Well, here I am, and let me thank the person who alerted me to this mention, however belatedly.
I'm pretty happy with Terminator, even with the fourth installment; there's an updated analysis of sorts at The Examiner, indexed at http://www.mjyoung.net/time/examiner.html#terminator, which covers the whole series at least briefly.
Apart from Terminator, the ones I like for fewest mistakes include--
--Back to the Future part I (the picture thing is goofy, but most of it works);
--12 Monkeys (it's hard to find flaws here);
--Flight of the Navigator (their concept of the impact of relativity on how far Davey could have traveled in a year is wrong, and there are some "huh?" moments, but the time travel impact itself is interesting)
--Somewhere in Time (except for that accursed watch)
--Happy Accidents (it probably leads to a temporal disaster, but we don't mind that it does)
--Time Traveler's Wife (well, some of it is a bit odd, like why he doesn't remember some things, but overall very interesting)
--Los Chronocrimines a.k.a. Timecrimes (really hoping that the American remake is half as good);
--11 Minutes Ago (tough to unravel and really fascinating, but a lot of fun, too--and you have to feel sorry for the groom, the only person who realizes one critical fact and everyone else thinks it's because he's drunk).

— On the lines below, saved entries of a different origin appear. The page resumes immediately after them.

theorem stuck_val_eq (tokens : List (String × String)) (d : Nat) (j : Int)
    (h0 : -(tokens.length : Int) ≤ j) :
    pvStuck (pvStream tokens j) (2 : Nat) d =
      if j < (tokens.length : Int) ∧ tokKind tokens j = some "LBRACE" then
        pvStuck (pvStream tokens (j + 1)) (0 : Nat) (d + 1)
      else if j < (tokens.length : Int) ∧
          (tokKind tokens j = some "STRING" ∨ tokKind tokens j = some "NUMBER" ∨
           tokKind tokens j = some "TRUE" ∨ tokKind tokens j = some "FALSE" ∨
           tokKind tokens j = some "NULL") then
        pvStuck (pvStream tokens (j + 1)) (3 : Nat) d
      else decide (0 < d) := by
  by_cases hl : j < (tokens.length : Int)
  · obtain ⟨p, hp, hs⟩ := stream_cons tokens j h0 hl
    rw [hs]
    by_cases hk : p.1 = "LBRACE"
    · rw [if_pos ⟨hl, (tokKind_iff hp _).mpr hk⟩]
      simp [pvStuck, hk]
    · rw [if_neg (fun hc => hk ((tokKind_iff hp _).mp hc.2))]
      by_cases ho : p.1 = "STRING" ∨ p.1 = "NUMBER" ∨ p.1 = "TRUE" ∨ p.1 = "FALSE" ∨ p.1 = "NULL"
      · rw [if_pos ⟨hl, by
          rcases ho with h | h | h | h | h
          · exact Or.inl ((tokKind_iff hp _).mpr h)
          · exact Or.inr (Or.inl ((tokKind_iff hp _).mpr h))
          · exact Or.inr (Or.inr (Or.inl ((tokKind_iff hp _).mpr h)))
          · exact Or.inr (Or.inr (Or.inr (Or.inl ((tokKind_iff hp _).mpr h))))
          · exact Or.inr (Or.inr (Or.inr (Or.inr ((tokKind_iff hp _).mpr h))))⟩]
        simp [pvStuck, hk, ho]
      · rw [if_neg (fun hc => ho (by
          rcases hc.2 with h | h | h | h | h
          · exact Or.inl ((tokKind_iff hp _).mp h)
          · exact Or.inr (Or.inl ((tokKind_iff hp _).mp h))
          · exact Or.inr (Or.inr (Or.inl ((tokKind_iff hp _).mp h)))
          · exact Or.inr (Or.inr (Or.inr (Or.inl ((tokKind_iff hp _).mp h))))
          · exact Or.inr (Or.inr (Or.inr (Or.inr ((tokKind_iff hp _).mp h))))))]
        simp only [pvStuck, if_neg hk]
        rw [if_neg (by simpa using ho)]
  · rw [stream_nil tokens j (by omega), if_neg (fun hc => hl hc.1),
      if_neg (fun hc => hl hc.1)]
    rfl

theorem stuck_after_eq (tokens : List (String × String)) (d : Nat) (j : Int)
    (h0 : -(tokens.length : Int) ≤ j) :
    pvStuck (pvStream tokens j) (3 : Nat) d =
      if j < (tokens.length : Int) ∧ tokKind tokens j = some "COMMA" then
        pvStuck (pvStream tokens (j + 1)) (0 : Nat) d
      else if (j < (tokens.length : Int) ∧ tokKind tokens j = some "RBRACE") ∧ 0 < d then
        pvStuck (pvStream tokens (j + 1)) (3 : Nat) (d - 1)
      else decide (0 < d) := by
  by_cases hl : j < (tokens.length : Int)
  · obtain ⟨p, hp, hs⟩ := stream_cons tokens j h0 hl
    rw [hs]
    by_cases hk : p.1 = "COMMA"
    · rw [if_pos ⟨hl, (tokKind_iff hp _).mpr hk⟩]
      simp [pvStuck, hk]
    · rw [if_neg (fun hc => hk ((tokKind_iff hp _).mp hc.2))]
      by_cases hr : p.1 = "RBRACE" ∧ 0 < d
      · rw [if_pos ⟨⟨hl, (tokKind_iff hp _).mpr hr.1⟩, hr.2⟩]
        simp only [pvStuck, if_neg hk, if_pos hr]
      · rw [if_neg (fun hc => hr ⟨(tokKind_iff hp _).mp hc.1.2, hc.2⟩)]
        simp only [pvStuck, if_neg hk, if_neg hr]
  · rw [stream_nil tokens j (by omega), if_neg (fun hc => hl hc.1),
      if_neg (fun hc => hl hc.1.1)]
    rfl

I'm finishing up a series on Midnight in Paris, which as time travel goes is pretty good, although risky at several points. You'll find all of these analyzed on the web sites. Oh, I also liked Time After Time, but haven't seen it in twenty years and couldn't do an analysis without getting a copy.
--M. J. Young
http://www.examiner.com/x-15701-Time-Travel-Films-Examiner Time Travel Movie Examiner
Just so you know, I'm a HUGE fan of yours. Your time travel analyses are some of the best I've read!
Glad you could stop in!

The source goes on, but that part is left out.